Prosthetic limbs aren’t exactly new – the ancient Egyptians tinkered with them as far back as 950–710 BC. But until recently, they haven’t really replaced anything. They’ve been mostly for show, with limited function and little biomechanical feedback.

“Biomimetic sensory feedback” is critical for reproducing the feel of an actual limb, and that in turn, is necessary for fine motor skills. Without that feedback, the prostheses would crush soft objects, and the “LUKE Arm” (named after some guy from an obscure Sci-Fi franchise) addresses that exact problem.

The researchers describe their findings in a paper titled “Biomimetic sensory feedback through peripheral nerve stimulation improves dexterous use of a bionic hand.”

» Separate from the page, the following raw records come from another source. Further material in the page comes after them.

-- pv_equiv track=rewrite | github.com/naeemnew21/python-challenges | calender.py | list_days
-- ===== SOURCE A (Python) =====
-- def list_days(num_d_year , first_day ):
--        lis = ['sat','sun','mon','tus','wed','thu','fri']
--        ind = lis.index(first_day)
--        arranged_list = lis[ind:]+lis[:ind]  # to rearrange the list of days
--        days_list = []
--        year_days = 1 ; n = 0
--        while year_days <= num_d_year :   # this loop to create list with year days
--            days_list.append(arranged_list[n])
--            n+=1
--            if n == 7:
--                n=0
--            year_days+=1
--        return days_list
-- ===== SOURCE B (Python) =====
-- def list_days(num_d_year, first_day):
--     lis = ['sat', 'sun', 'mon', 'tus', 'wed', 'thu', 'fri']
--     ind = lis.index(first_day)
--     arranged_list = lis[ind:] + lis[:ind]
--     count = max(num_d_year, 0)
--     return (arranged_list * (count // 7 + 1))[:count]
-- ===== Notes on version B (the rewrite author's own statement) =====
-- stated objective: faster
-- what changed: Replaces the per-day while loop with its manual cyclic counter by a single tiling step: repeat the rearranged week ceil-enough times and slice to max(num_d_year,0) days.
import Mathlib
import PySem

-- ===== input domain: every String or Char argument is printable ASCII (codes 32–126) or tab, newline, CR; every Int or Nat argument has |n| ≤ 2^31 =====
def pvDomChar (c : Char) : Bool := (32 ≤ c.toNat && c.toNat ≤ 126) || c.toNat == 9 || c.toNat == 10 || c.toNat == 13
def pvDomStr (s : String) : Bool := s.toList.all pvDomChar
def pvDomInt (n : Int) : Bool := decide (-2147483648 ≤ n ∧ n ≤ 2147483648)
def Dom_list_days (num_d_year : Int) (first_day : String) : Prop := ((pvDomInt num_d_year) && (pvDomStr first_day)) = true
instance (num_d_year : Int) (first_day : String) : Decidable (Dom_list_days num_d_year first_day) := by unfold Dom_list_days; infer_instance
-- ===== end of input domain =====

-- B replaces A's per-day while loop (manual counter resetting at 7) by one tiling step:
-- repeat the rearranged week count//7+1 times and slice to count = max(num_d_year, 0) days.

-- ===== PORT A =====
-- A's while loop: one iteration per year_days = 1..num_d_year, so fuel = num_d_year.toNat;
-- 'arranged_list[n]' is exact via pyGet? (getD "" is never hit: under Pre_ the list has 7
-- elements and n stays < 7).
def listDaysLoop (arr : List String) : Nat → Nat → List String
  | 0, _ => []
  | fuel + 1, n =>
      (PySem.List.pyGet? arr (n : Int)).getD "" ::
        listDaysLoop arr fuel (if n + 1 = 7 then 0 else n + 1)

def list_days (num_d_year : Int) (first_day : String) : List String :=
  let lis := ["sat", "sun", "mon", "tus", "wed", "thu", "fri"]
  match PySem.List.index? lis first_day with
  | none => []  -- Python raises ValueError here; excluded by Pre_list_days
  | some ind =>
      let arranged := PySem.List.slice lis (some (ind : Int)) none ++
                      PySem.List.slice lis none (some (ind : Int))
      listDaysLoop arranged num_d_year.toNat 0

-- ===== PORT B =====
def list_days_alt (num_d_year : Int) (first_day : String) : List String :=
  let lis := ["sat", "sun", "mon", "tus", "wed", "thu", "fri"]
  match PySem.List.index? lis first_day with
  | none => []  -- Python raises ValueError here; excluded by Pre_list_days
  | some ind =>
      let arranged := PySem.List.slice lis (some (ind : Int)) none ++
                      PySem.List.slice lis none (some (ind : Int))
      let count := num_d_year.toNat  -- max(num_d_year, 0)
      (List.replicate (count / 7 + 1) arranged).flatten.take count

-- ===== PRECONDITION & SPEC =====
-- Pre_ excludes exactly the inputs where A raises ValueError: first_day not a weekday name.
def Pre_list_days (num_d_year : Int) (first_day : String) : Prop :=
  first_day ∈ ["sat", "sun", "mon", "tus", "wed", "thu", "fri"]
instance (num_d_year : Int) (first_day : String) : Decidable (Pre_list_days num_d_year first_day) := by
  unfold Pre_list_days; infer_instance

def pvWitness_list_days : Int × String := (10, "wed")

def Spec_list_days (num_d_year : Int) (first_day : String) (out : List String) : Prop :=
  out = list_days_alt num_d_year first_day
instance (num_d_year : Int) (first_day : String) (out : List String) : Decidable (Spec_list_days num_d_year first_day out) := by
  unfold Spec_list_days; infer_instance

-- ===== CLAIM (what is proved, stated in full; the proofs are below) =====
def Claim_equal_list_days : Prop := ∀ (num_d_year : Int) (first_day : String),
  Dom_list_days num_d_year first_day → Pre_list_days num_d_year first_day →
  Spec_list_days num_d_year first_day (list_days num_d_year first_day)

-- ===== LEMMAS AND PROOFS =====

-- Unrolling seven loop iterations from counter 0 consumes the week once.
lemma listDaysLoop_seven (a b c d e f g : String) (k : Nat) :
    listDaysLoop [a, b, c, d, e, f, g] (k + 7) 0 =
      [a, b, c, d, e, f, g] ++ listDaysLoop [a, b, c, d, e, f, g] k 0 := by
  show listDaysLoop _ (k + 1 + 1 + 1 + 1 + 1 + 1 + 1) 0 = _
  simp [listDaysLoop, PySem.List.pyGet?, PySem.List.pyIdx?]

-- The loop from counter 0 equals the tiled-and-truncated week.
lemma listDaysLoop_eq_tile (a b c d e f g : String) (n : Nat) :
    listDaysLoop [a, b, c, d, e, f, g] n 0 =
      (List.replicate (n / 7 + 1) [a, b, c, d, e, f, g]).flatten.take n := by
  induction n using Nat.strong_induction_on with
  | _ n ih =>
    by_cases h : n < 7
    · have hn : n / 7 = 0 := Nat.div_eq_of_lt h
      rw [hn]
      interval_cases n <;> simp [listDaysLoop, PySem.List.pyGet?, PySem.List.pyIdx?]
    · obtain ⟨m, rfl⟩ : ∃ m, n = m + 7 := ⟨n - 7, by omega⟩
      have hdiv : (m + 7) / 7 = m / 7 + 1 := by omega
      rw [listDaysLoop_seven, ih m (by omega), hdiv]
      conv_rhs => rw [List.replicate_succ, List.flatten_cons, List.take_append]
      rw [List.take_of_length_le (l := [a, b, c, d, e, f, g]) (by simp)]
      norm_num

theorem list_days_spec : Claim_equal_list_days := by
  intro n s _ hpre
  unfold Pre_list_days at hpre
  show list_days n s = list_days_alt n s
  simp only [List.mem_cons, List.not_mem_nil, or_false] at hpre
  rcases hpre with rfl | rfl | rfl | rfl | rfl | rfl | rfl <;>
    simp only [list_days, list_days_alt] <;>
    norm_num [PySem.List.index?, PySem.List.slice, PySem.List.clampIdx] <;>
    exact listDaysLoop_eq_tile _ _ _ _ _ _ _ _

According to their abstract, “Activation of contact sensors on the prosthesis resulted in intraneural microstimulation of residual sensory nerve fibers through chronically implanted Utah Slanted Electrode Arrays, thereby evoking tactile percepts on the phantom hand.”

In other words, it let the tester feel things. With great accuracy.

Keven Walgamott, who lost his left hand and part of his forearm in an electrical accident, was able to handle grapes and eggs without squashing them, and he was even able to hold his wife’s hand with authentic tactile feedback.

The researchers claim Walgamott was “able to distinguish between small and large objects and between soft and hard ones,” and while study participants won't be able to take one home until 2020 or 2021, this is a huge step forward for biomechanical prostheses.